Fixed income fund managers are confident that a Brexit will not happen in the next two years, a recent multi-manager survey from Aviva Investors shows.
The survey canvassed 26 fixed income fund managers, mainly based in the UK, managing a combined £2trn in assets globally.
Aviva also recently found, conversely, that 20 per cent of equity managers believe Brexit will happen.
Over two thirds of the fixed income mangers surveyed do not expect returns of more than three per cent for either corporate or sovereign bonds. Just 10 per cent of those surveyed expect returns of between four and six per cent and 15 per cent expect negative returns.

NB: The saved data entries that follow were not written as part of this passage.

-- pv_equiv track=rewrite | github.com/Isaac-Gibbons-GEARS/Python-Math-Functions | sum of-sqare math function.py | sumrangesqr
-- ===== SOURCE A (Python) =====
-- def sumrangesqr(xmin, xmax, base, added):
--     """ The components of the sum-of math function, but specifically tailored for sum of functions when x is an exponent. Example: 2^x + 3. Xmin is the
--     starting value, xmax is the maximum x value, base is the number x raises,
--     and added is any value added to x. In the previous example, 2 = the base and 3 equals added. Unfortunately python doesn't allow
--     sum of figures, so that, the best example I can give in the code. If there is no multiplier for x, type 1 for base,
--     and if there is no number that is added to x, type 0 for added."""
--     total = 0  # Set up the total variable
--     numberlist = list(range(xmin, xmax + 1))  # Calculates the list of values for x
--     times_to_repeat = (xmax-xmin)+1 #calculates how many times to run the for loop.
--     for x in range(times_to_repeat):
--         number = numberlist[x] #gets each value of x.
--         result = (base**number)+added #calculates the result with the x value.
--         total = total + result #collects the results.
--     return total
-- ===== SOURCE B (Python) =====
-- def sumrangesqr(xmin, xmax, base, added):
--     """Closed-form geometric series (fast exponentiation) instead of the O(n) loop."""
--     n = xmax - xmin + 1
--     if n <= 0:
--         return 0
--     if base == 1:
--         geo = n
--     else:
--         geo = (base ** (xmax + 1) - base ** xmin) // (base - 1)
--     return geo + added * n
-- ===== Notes on version B (the rewrite author's own statement) =====
-- stated objective: faster
-- what changed: Replaces the element-by-element loop over range(xmin, xmax+1) with the closed-form geometric-series formula (base**(xmax+1)-base**xmin)//(base-1) + added*n, special-casing base==1.
-- outside the precondition, e.g. on sumrangesqr(-2, 1, 2, 0): A returns 3.75, B returns 3.0
import Mathlib
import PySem

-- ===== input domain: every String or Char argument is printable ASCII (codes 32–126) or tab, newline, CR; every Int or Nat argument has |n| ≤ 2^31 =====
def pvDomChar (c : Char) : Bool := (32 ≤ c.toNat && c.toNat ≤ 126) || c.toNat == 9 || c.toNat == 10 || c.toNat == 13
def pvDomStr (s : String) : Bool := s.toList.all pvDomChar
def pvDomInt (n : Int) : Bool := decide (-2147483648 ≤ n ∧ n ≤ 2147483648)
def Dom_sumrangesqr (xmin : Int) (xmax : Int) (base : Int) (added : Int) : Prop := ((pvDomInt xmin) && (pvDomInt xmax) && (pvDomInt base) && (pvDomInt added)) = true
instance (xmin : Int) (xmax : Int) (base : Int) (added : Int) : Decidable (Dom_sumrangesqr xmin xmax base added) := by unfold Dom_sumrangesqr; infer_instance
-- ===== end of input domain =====

-- B replaces A's element-by-element loop with the closed-form geometric series; equivalence on Pre_ (nonnegative exponents or an empty range).

-- ===== PORT A =====
-- Exponentiation by squaring: the semantics of Python's built-in `**` on Nat exponents
-- (Python's int pow is itself binary; a unary pow would not terminate in time on admitted inputs).
def powBin (b : Int) (e : Nat) : Int :=
  if h : e = 0 then 1
  else
    let r := powBin (b * b) (e / 2)
    if e % 2 = 1 then b * r else r
termination_by e
decreasing_by exact Nat.div_lt_self (Nat.pos_of_ne_zero h) one_lt_two

-- Python's `base ** e` for an Int; exact for 0 <= e (Pre_ excludes negative exponents,
-- where Python produces a float or raises ZeroDivisionError).
def pyPow (b : Int) (e : Int) : Int := if 0 ≤ e then powBin b e.toNat else 0

def sumrangesqr (xmin : Int) (xmax : Int) (base : Int) (added : Int) : Int :=
  let numberlist := PySem.List.pyRange xmin (xmax + 1) 1
  let times_to_repeat := (xmax - xmin) + 1
  (PySem.List.pyRange 0 times_to_repeat 1).foldl
    (fun total x =>
      let number := PySem.List.pyGetD numberlist x 0  -- numberlist[x]; x is always in range here
      let result := pyPow base number + added
      total + result) 0

-- ===== PORT B =====
def sumrangesqr_alt (xmin : Int) (xmax : Int) (base : Int) (added : Int) : Int :=
  let n := xmax - xmin + 1
  if n ≤ 0 then 0
  else
    let geo := if base = 1 then n
      else PySem.Int.floordiv (pyPow base (xmax + 1) - pyPow base xmin) (base - 1)
    geo + added * n

-- ===== PRECONDITION & SPEC =====
-- Pre_ excludes nonempty ranges starting below 0: there Python's ** on a negative exponent
-- returns a float (not an int) or raises ZeroDivisionError (base = 0).
def Pre_sumrangesqr (xmin : Int) (xmax : Int) (base : Int) (added : Int) : Prop :=
  xmax < xmin ∨ 0 ≤ xmin
instance (xmin : Int) (xmax : Int) (base : Int) (added : Int) : Decidable (Pre_sumrangesqr xmin xmax base added) := by unfold Pre_sumrangesqr; infer_instance
def pvWitness_sumrangesqr : Int × Int × Int × Int := (0, 5, 2, 3)

def Spec_sumrangesqr (xmin : Int) (xmax : Int) (base : Int) (added : Int) (out : Int) : Prop := out = sumrangesqr_alt xmin xmax base added
instance (xmin : Int) (xmax : Int) (base : Int) (added : Int) (out : Int) : Decidable (Spec_sumrangesqr xmin xmax base added out) := by unfold Spec_sumrangesqr; infer_instance

-- ===== CLAIM (what is proved, stated in full; the proofs are below) =====
def Claim_equal_sumrangesqr : Prop := ∀ (xmin : Int) (xmax : Int) (base : Int) (added : Int), Dom_sumrangesqr xmin xmax base added → Pre_sumrangesqr xmin xmax base added → Spec_sumrangesqr xmin xmax base added (sumrangesqr xmin xmax base added)

-- ===== LEMMAS AND PROOFS =====

-- ===== VERDICT (by name: the statement is the Claim_ definition above) =====
theorem powBin_eq : ∀ (e : Nat) (b : Int), powBin b e = b ^ e := by
  intro e
  induction e using Nat.strong_induction_on with
  | _ e ih =>
    intro b
    unfold powBin
    by_cases h0 : e = 0
    · simp [h0]
    · rw [dif_neg h0, ih (e / 2) (Nat.div_lt_self (Nat.pos_of_ne_zero h0) one_lt_two)]
      have hsq : (b * b) ^ (e / 2) = b ^ (2 * (e / 2)) := by
        rw [pow_mul, sq]
      by_cases h1 : e % 2 = 1
      · rw [if_pos h1, hsq, ← pow_succ', show 2 * (e / 2) + 1 = e by omega]
      · rw [if_neg h1, hsq, show 2 * (e / 2) = e by omega]

theorem pyPow_eq (b : Int) (e : Int) : pyPow b e = if 0 ≤ e then b ^ e.toNat else 0 := by
  rw [pyPow, powBin_eq]

-- (base-1) * Σ_{k<m} base^(j+k) telescopes.
theorem geom_mul (b : Int) (j m : Nat) :
    (b - 1) * (∑ k ∈ Finset.range m, b ^ (j + k)) = b ^ (j + m) - b ^ j := by
  induction m with
  | zero => simp
  | succ m ih =>
    rw [Finset.sum_range_succ, mul_add, ih, ← Nat.add_assoc, pow_succ]
    ring

-- A's loop over range(j, j+m) equals the explicit sum.
theorem loop_eq_sum (b add : Int) (j m : Nat) :
    (PySem.List.pyRange (j : Int) ((j : Int) + (m : Int)) 1).foldl
      (fun total x => total + (pyPow b x + add)) 0
    = (∑ k ∈ Finset.range m, b ^ (j + k)) + add * m := by
  induction m with
  | zero => simp [PySem.List.pyRange_one_eq_nil]
  | succ m ih =>
    have h1 : (j : Int) + ((m : Nat) + 1 : Nat) = ((j : Int) + m) + 1 := by push_cast; ring
    rw [h1, PySem.List.pyRange_one_succ_right (by omega), List.foldl_append, ih]
    have hp : pyPow b ((j : Int) + m) = b ^ (j + m) := by
      simp [pyPow_eq, show (0:Int) ≤ (j:Int) + m by omega,
        show (((j:Int) + m).toNat) = j + m by omega]
    simp only [List.foldl_cons, List.foldl_nil, Finset.sum_range_succ, hp]
    push_cast
    ring

theorem sumrangesqr_spec : Claim_equal_sumrangesqr := by
  intro xmin xmax base added _ hpre
  unfold Spec_sumrangesqr sumrangesqr sumrangesqr_alt
  simp only []
  by_cases hn : xmax - xmin + 1 ≤ 0
  · -- empty range: both sides are 0
    rw [if_pos hn, PySem.List.pyRange_one_eq_nil (show xmax + 1 ≤ xmin by omega),
      PySem.List.pyRange_one_eq_nil (show xmax - xmin + 1 ≤ (0:Int) by omega)]
    rfl
  · rw [if_neg hn]
    have hx0 : 0 ≤ xmin := by
      rcases hpre with h | h
      · omega
      · exact h
    set j : Nat := xmin.toNat with hj
    set m : Nat := (xmax - xmin + 1).toNat with hm
    have hjx : (j : Int) = xmin := by omega
    have hmx : (m : Int) = xmax - xmin + 1 := by omega
    -- A's indexed loop, as a direct fold over the list, equals the explicit sum
    have hA : (PySem.List.pyRange 0 (xmax - xmin + 1) 1).foldl
        (fun total x =>
          total + (pyPow base (PySem.List.pyGetD (PySem.List.pyRange xmin (xmax + 1) 1) x 0)
            + added)) 0
        = (∑ k ∈ Finset.range m, base ^ (j + k)) + added * m := by
      have hlen : (xmax - xmin) + 1 = ((PySem.List.pyRange xmin (xmax + 1) 1).length : Int) := by
        rw [PySem.List.length_pyRange_one]; omega
      rw [hlen, PySem.List.foldl_pyRange_zero_pyGetD' (PySem.List.pyRange xmin (xmax + 1) 1) 0
        (fun total number => total + (pyPow base number + added)) 0]
      have hrange : PySem.List.pyRange xmin (xmax + 1) 1
          = PySem.List.pyRange (j : Int) ((j : Int) + (m : Int)) 1 := by
        rw [hjx, hmx]; congr 1; ring
      rw [hrange, loop_eq_sum base added j m]
    rw [hA]
    by_cases hb : base = 1
    · subst hb
      simp [hmx]
    · rw [if_neg hb]
      have hpmax : pyPow base (xmax + 1) = base ^ (j + m) := by
        simp [pyPow_eq, show (0:Int) ≤ xmax + 1 by omega, show (xmax + 1).toNat = j + m by omega]
      have hpmin : pyPow base xmin = base ^ j := by
        simp [pyPow_eq, hx0, hj]
      rw [hpmax, hpmin, ← geom_mul base j m, PySem.Int.floordiv,
        Int.mul_fdiv_cancel_left _ (by omega : base - 1 ≠ 0), hmx]
lemma pvInterleave (v : Nat → Int) : ∀ n, n ≤ 456 →
    (pvFoldMat v n).length = 4 ∧
    (∀ i, i < 4 → (((pvFoldMat v n).getD i []).length = 114 ∧
      ∀ j, j < 114 → ((pvFoldMat v n).getD i []).getD j 0
          = if 4 * j + i < n then v (4 * j + i) else 0)) := by
  intro n
  induction n with
  | zero =>
    intro _
    have h0 : pvFoldMat v 0 = List.replicate 4 (List.replicate 114 (0:Int)) := rfl
    refine ⟨by rw [h0]; rfl, fun i hi => ⟨?_, fun j hj => ?_⟩⟩
    · rw [h0, List.getD_replicate _ hi]; rfl
    · rw [h0, List.getD_replicate _ hi, List.getD_replicate _ hj]
      simp
  | succ m ih =>
    intro hm
    obtain ⟨hlen, hrows⟩ := ih (by omega)
    rw [show pvFoldMat v (m+1) = (pvFoldMat v m).modify (m % 4) (fun row => row.set (m / 4) (v m)) from by
      simp [pvFoldMat, List.range_succ]]
    set M := pvFoldMat v m with hM
    have hmod4 : m % 4 < 4 := by omega
    have hdiv4 : m / 4 < 114 := by omega
    refine ⟨by simp [List.length_modify, hlen], fun i hi => ?_⟩
    obtain ⟨hrlen, hrval⟩ := hrows i hi
    have hget : (M.modify (m % 4) (fun row => row.set (m / 4) (v m))).getD i []
        = if i = m % 4 then (M.getD i []).set (m / 4) (v m) else M.getD i [] := by
      have h1 : (M.modify (m % 4) (fun row => row.set (m / 4) (v m)))[i]?
          = if m % 4 = i then Option.map (fun row => row.set (m / 4) (v m)) M[i]? else M[i]? := by
        rw [List.getElem?_modify]
        cases M[i]? <;> simp
        split <;> rfl
      have h2 : M[i]? = some (M.getD i []) := by
        rw [List.getD_eq_getElem?_getD] at *
        cases h : M[i]? with
        | none => exfalso; rw [List.getElem?_eq_none_iff] at h; omega
        | some r => simp
      by_cases hc : i = m % 4
      · subst hc
        rw [if_pos rfl, List.getD_eq_getElem?_getD, h1, if_pos rfl, h2, List.getD_eq_getElem?_getD, h2]
        rfl
      · rw [if_neg hc, List.getD_eq_getElem?_getD, h1, if_neg (fun h => hc h.symm),
          ← List.getD_eq_getElem?_getD]
    rw [hget]
    by_cases hc : i = m % 4
    · subst hc
      rw [if_pos rfl]
      refine ⟨by rw [List.length_set]; exact hrlen, fun j hj => ?_⟩
      have hsv : ((M.getD (m % 4) []).set (m / 4) (v m)).getD j 0
          = if j = m / 4 then v m else (M.getD (m % 4) []).getD j 0 := by
        by_cases hj4 : j = m / 4
        · rw [if_pos hj4, hj4, List.getD_eq_getElem?_getD, List.getElem?_set, if_pos rfl,
            if_pos (by rw [hrlen]; omega)]
          rfl
        · rw [if_neg hj4, List.getD_eq_getElem?_getD, List.getElem?_set,
            if_neg (fun h => hj4 h.symm), ← List.getD_eq_getElem?_getD]
      rw [hsv]
      by_cases hj4 : j = m / 4
      · rw [if_pos hj4, hj4, show 4 * (m / 4) + m % 4 = m from by omega, if_pos (by omega)]
      · rw [if_neg hj4, hrval j hj]
        by_cases hlt : 4 * j + m % 4 < m
        · rw [if_pos hlt, if_pos (by omega)]
        · rw [if_neg hlt, if_neg (by omega)]
    · rw [if_neg hc]
      refine ⟨hrlen, fun j hj => ?_⟩
      rw [hrval j hj]
      by_cases hlt : 4 * j + i < m
      · rw [if_pos hlt, if_pos (by omega)]
      · rw [if_neg hlt, if_neg (by omega)]
-- pv_equiv track=rewrite | github.com/tuenguyenprograming1003/Game-8Rocks | Alg/dls.py | dls_target
-- ===== SOURCE A (Python) =====
-- n = 8
--
-- def dls_target(tg, limit):
--     tg_t=tuple(tg)
--     start=tuple()
--     stack=[(start,0)]
--     par={start:None}
--     while stack:
--         st,d=stack.pop()
--         if st==tg_t: break
--         if d==limit: continue
--         r=len(st)
--         for c in range(n):
--             if c in st: continue
--             ns=tuple(list(st)+[c])
--             if ns not in par:
--                 par[ns]=st
--                 stack.append((ns,d+1))
--                 if ns==tg_t:
--                     stack.clear()
--                     break
--     if tg_t not in par: return []
--     path=[]
--     cur=tg_t
--     while cur is not None:
--         s=[None]*n
--         for i,v in enumerate(cur): s[i]=v
--         path.append(s)
--         cur=par.get(cur)
--     return path[::-1]
-- ===== SOURCE B (Python) =====
-- n = 8
--
-- def dls_target(tg, limit):
--     if len(set(tg)) != len(tg) or not all(0 <= v < n for v in tg):
--         return []
--     if 0 <= limit < len(tg):
--         return []
--     return [list(tg[:i]) + [None] * (n - i) for i in range(len(tg) + 1)]
-- ===== Notes on version B (the rewrite author's own statement) =====
-- stated objective: faster
-- what changed: B replaces the depth-limited DFS over the space of partial permutations (parent map plus backtracking path reconstruction) by a direct check that tg is a sequence of distinct values in range(8) within the depth limit, emitting the successive prefixes of tg directly.
import Mathlib
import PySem

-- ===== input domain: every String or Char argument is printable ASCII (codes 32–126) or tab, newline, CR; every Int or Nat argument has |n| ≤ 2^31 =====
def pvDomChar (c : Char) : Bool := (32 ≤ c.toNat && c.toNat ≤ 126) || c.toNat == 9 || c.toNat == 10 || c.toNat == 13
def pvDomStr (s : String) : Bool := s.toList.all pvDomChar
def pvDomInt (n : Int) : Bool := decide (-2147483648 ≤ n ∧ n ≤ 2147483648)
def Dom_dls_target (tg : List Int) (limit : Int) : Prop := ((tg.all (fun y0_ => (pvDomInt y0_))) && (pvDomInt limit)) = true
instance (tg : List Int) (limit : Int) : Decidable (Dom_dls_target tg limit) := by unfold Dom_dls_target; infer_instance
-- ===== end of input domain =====

-- B replaces A's depth-limited DFS over partial permutations by a direct validity check plus
-- direct emission of the successive prefixes of tg (objective: faster).

-- ===== PORT A =====
-- parent dict: key = tuple (partial permutation), value = parent tuple or Python None.
-- Ported as Std.HashMap: A only ever point-reads (in / get) and point-inserts fresh keys into
-- par and never iterates it, so insertion order is unobservable and a hash map is an exact
-- port of the Python dict here (an association list would make small searches unevaluably slow).
abbrev DlsPar := Std.HashMap (List Int) (Option (List Int))

-- the inner `for c in range(n)` loop of A; on `ns == tg_t` it performs stack.clear() and breaks.
-- The stack is kept top-at-head (Python appends/pops at the right end; same LIFO order).
def dlsExpand (tg st : List Int) (d : Int) :
    List Int → DlsPar → List (List Int × Int) → DlsPar × List (List Int × Int)
  | [], par, stack => (par, stack)
  | c :: cs, par, stack =>
    if c ∈ st then dlsExpand tg st d cs par stack
    else
      if par.contains (st ++ [c]) then dlsExpand tg st d cs par stack
      else
        let par' := par.insert (st ++ [c]) (some st)
        if st ++ [c] = tg then (par', [])
        else dlsExpand tg st d cs par' ((st ++ [c], d + 1) :: stack)
-- one loop iteration, on the split representation
theorem pvStep (p0 p q : List Char) (rest : List (List Char)) (h0 : '/' ∉ p0) (hp : '/' ∉ p) :
    (let u := PySem.Chars.join ['/'] (p0 :: p :: q :: rest);
     PySem.List.pySetD u (PySem.Chars.findFrom u ['/'] (PySem.Chars.find u ['/'] + 1)) '_')
      = PySem.Chars.join ['/'] (p0 :: (p ++ '_' :: q) :: rest) := by
  have hu : PySem.Chars.join ['/'] (p0 :: p :: q :: rest)
      = p0 ++ '/' :: (p ++ '/' :: PySem.Chars.join ['/'] (q :: rest)) := by
    rw [PySem.Chars.join_cons_cons, PySem.Chars.join_cons_cons]; simp
  simp only [hu]
  rw [pvFindFirst p0 _ h0, pvFindSecond p0 p _ h0 hp]
  have hcast : ((p0.length : Int) + 1 + p.length) = ((p0.length + 1 + p.length : Nat) : Int) := by
    push_cast; ring
  rw [hcast, PySem.List.pySetD_natCast, pvSetSecond]
  rw [PySem.Chars.join_cons_cons, pvJoinMergeSlash]
  simp

-- the whole loop merges the first (f+1) tail parts with underscores
theorem pvLoop : ∀ (f : Nat) (p0 : List Char) (tail : List (List Char)),
    '/' ∉ p0 → (∀ p ∈ tail, '/' ∉ p) → tail.length = f + 3 →
    pvSlashLoop f (PySem.Chars.join ['/'] (p0 :: tail))
      = PySem.Chars.join ['/'] (p0 :: PySem.Chars.join ['_'] (tail.take (f + 1)) :: tail.drop (f + 1)) := by
  intro f
  induction f with
  | zero =>
      intro p0 tail _ _ hlen
      obtain ⟨x, y, z, rfl⟩ := List.length_eq_three.1 hlen
      simp [pvSlashLoop, PySem.Chars.join_singleton]
  | succ f ih =>
      intro p0 tail h0 htail hlen
      match tail, hlen with
      | p :: q :: rest, hlen =>
        have hp : '/' ∉ p := htail p List.mem_cons_self
        have hq : '/' ∉ q := htail q (List.mem_cons_of_mem _ List.mem_cons_self)
        show pvSlashLoop f _ = _
        rw [pvStep p0 p q rest h0 hp]
        rw [ih p0 ((p ++ '_' :: q) :: rest)
              h0
              (by
                intro r hr
                rcases List.mem_cons.1 hr with h | h
                · subst h
                  intro hm
                  rcases List.mem_append.1 hm with h | h
                  · exact hp h
                  · rcases List.mem_cons.1 h with h | h
                    · exact absurd h (by decide)
                    · exact hq h
                · exact htail r (List.mem_cons_of_mem _ (List.mem_cons_of_mem _ h)))
              (by simp at hlen ⊢; omega)]
        simp only [List.take_succ_cons, List.drop_succ_cons]
        rw [pvJoinMergeUnd]
-- pv_equiv track=rewrite | github.com/Marto-ZZ/IP-2c2025 | Python/guias resueltas/guia7.py | pos_minimo
-- ===== SOURCE A (Python) =====
-- def pos_minimo(s:list) -> int:
--     if len(s) == 0:
--         return -1
--     numero_anterior = s[0]
--     posicion = 0
--     for i in s:
--         if i < numero_anterior:
--             numero_anterior = i
--             posicion += 1
--     return posicion
-- ===== SOURCE B (Python) =====
-- def pos_minimo(s: list) -> int:
--     if len(s) == 0:
--         return -1
--     mins = []
--     m = s[0]
--     for x in s:
--         m = min(m, x)
--         mins.append(m)
--     return sum(1 for a, b in zip(mins, mins[1:]) if b < a)
-- ===== Notes on version B (the rewrite author's own statement) =====
-- stated objective: alternative
-- what changed: B first materialises the prefix-minimum table, then counts adjacent strict decreases in that table with a zip scan, instead of A's single fused min-and-count loop.
import Mathlib
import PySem

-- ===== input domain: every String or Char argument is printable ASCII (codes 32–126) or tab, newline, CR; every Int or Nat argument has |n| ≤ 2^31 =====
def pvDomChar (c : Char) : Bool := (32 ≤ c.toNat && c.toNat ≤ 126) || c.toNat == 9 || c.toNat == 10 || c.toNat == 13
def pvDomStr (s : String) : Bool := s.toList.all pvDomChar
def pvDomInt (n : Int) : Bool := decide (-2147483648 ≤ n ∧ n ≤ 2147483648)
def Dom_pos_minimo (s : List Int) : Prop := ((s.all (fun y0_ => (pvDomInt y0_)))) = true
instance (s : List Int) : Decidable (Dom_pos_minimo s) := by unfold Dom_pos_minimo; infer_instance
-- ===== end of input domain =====

-- B builds the prefix-minimum table first and then counts adjacent strict decreases in it,
-- instead of A's single fused min-and-count loop; same O(n) cost, different decomposition.


-- ===== PORT A =====
-- fold state = (numero_anterior, posicion), exactly A's loop
def pos_minimo (s : List Int) : Int :=
  match s with
  | [] => -1
  | h :: _ =>
    let st := s.foldl (fun (st : Int × Int) i => if i < st.1 then (i, st.2 + 1) else st) (h, 0)
    st.2

-- ===== PORT B =====
-- B's first loop: build the prefix-minimum table (mins)
def pvPrefixMins (m : Int) (xs : List Int) : List Int :=
  match xs with
  | [] => []
  | x :: t =>
    let m' := min m x
    m' :: pvPrefixMins m' t

def pos_minimo_alt (s : List Int) : Int :=
  match s with
  | [] => -1
  | h :: _ =>
    let mins := pvPrefixMins h s
    ((mins.zip mins.tail).countP (fun p => decide (p.2 < p.1)) : Int)

-- ===== PRECONDITION & SPEC =====
def Spec_pos_minimo (s : List Int) (out : Int) : Prop := out = pos_minimo_alt s
instance (s : List Int) (out : Int) : Decidable (Spec_pos_minimo s out) := by unfold Spec_pos_minimo; infer_instance

-- ===== CLAIM (what is proved, stated in full; the proofs are below) =====
def Claim_equal_pos_minimo : Prop := ∀ (s : List Int), Dom_pos_minimo s → Spec_pos_minimo s (pos_minimo s)

-- ===== LEMMAS AND PROOFS =====

-- number of strict decreases of the running minimum started at m, the common abstraction
def pvDesc (m : Int) (xs : List Int) : Nat :=
  match xs with
  | [] => 0
  | x :: t => (if x < m then 1 else 0) + pvDesc (min m x) t

theorem pvFold_snd (xs : List Int) : ∀ (m c : Int),
    (xs.foldl (fun (st : Int × Int) i => if i < st.1 then (i, st.2 + 1) else st) (m, c)).2
      = c + (pvDesc m xs : Int) := by
  induction xs with
  | nil => intro m c; simp [pvDesc]
  | cons x t ih =>
    intro m c
    simp only [List.foldl_cons, pvDesc]
    by_cases h : x < m
    · have hm : min m x = x := min_eq_right (le_of_lt h)
      simp [h, hm, ih x (c + 1)]; push_cast; ring
    · have hm : min m x = m := min_eq_left (not_lt.mp h)
      simp [h, hm, ih m c]

theorem pvAdj_prefixMins (xs : List Int) : ∀ (m : Int),
    (((m :: pvPrefixMins m xs).zip (m :: pvPrefixMins m xs).tail).countP
        (fun p => decide (p.2 < p.1)))
      = pvDesc m xs := by
  induction xs with
  | nil => intro m; simp [pvPrefixMins, pvDesc]
  | cons x t ih =>
    intro m
    have hlt : (min m x < m) ↔ (x < m) := by
      constructor
      · intro h; by_contra hx
        have : min m x = m := min_eq_left (not_lt.mp hx)
        omega
      · intro h; have : min m x = x := min_eq_right (le_of_lt h); omega
    simp only [pvPrefixMins, pvDesc, List.tail_cons, List.zip_cons_cons, List.countP_cons]
    rw [← ih (min m x)]
    simp only [List.tail_cons]
    by_cases h : x < m
    · simp [hlt, h]; omega
    · simp [hlt, h]

-- ===== VERDICT (by name: the statement is the Claim_ definition above) =====
theorem pos_minimo_spec : Claim_equal_pos_minimo := by
  intro s _
  unfold Spec_pos_minimo pos_minimo pos_minimo_alt
  match s with
  | [] => rfl
  | h :: t =>
    simp only
    have hmins : pvPrefixMins h (h :: t) = h :: pvPrefixMins h t := by
      simp [pvPrefixMins]
    rw [hmins, pvAdj_prefixMins t h]
    simp only [List.foldl_cons, lt_irrefl, if_false, pvFold_snd t h 0]
    simp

For sovereign bonds, 79 per cent of the fund managers expect returns of between 0 and 3 per cent and 15 per cent expect negative returns. Half of the managers anticipate negative returns for local currency emerging market debt, the survey finds.
Nearly 50 per cent of respondents also see a lack of liquidity as the biggest risk facing corporate bonds, with the second biggest concern being the withdrawal of quantitative easing and low absolute yields.
Aviva Investors head of multi-manager research Ian Aylward says: “Fixed income investors seem downbeat this year. For example, over 80 per cent expect corporate bonds returns to be negative or below 3 per cent whilst just over half expect outright negative returns from Local Currency EMD.
“Sixty per cent expect a rate rise in the UK before year end. That said, a very rare unanimous response was received – 100 per cent of managers do not expect a Brexit. This is very different to what public opinion polls would suggest.”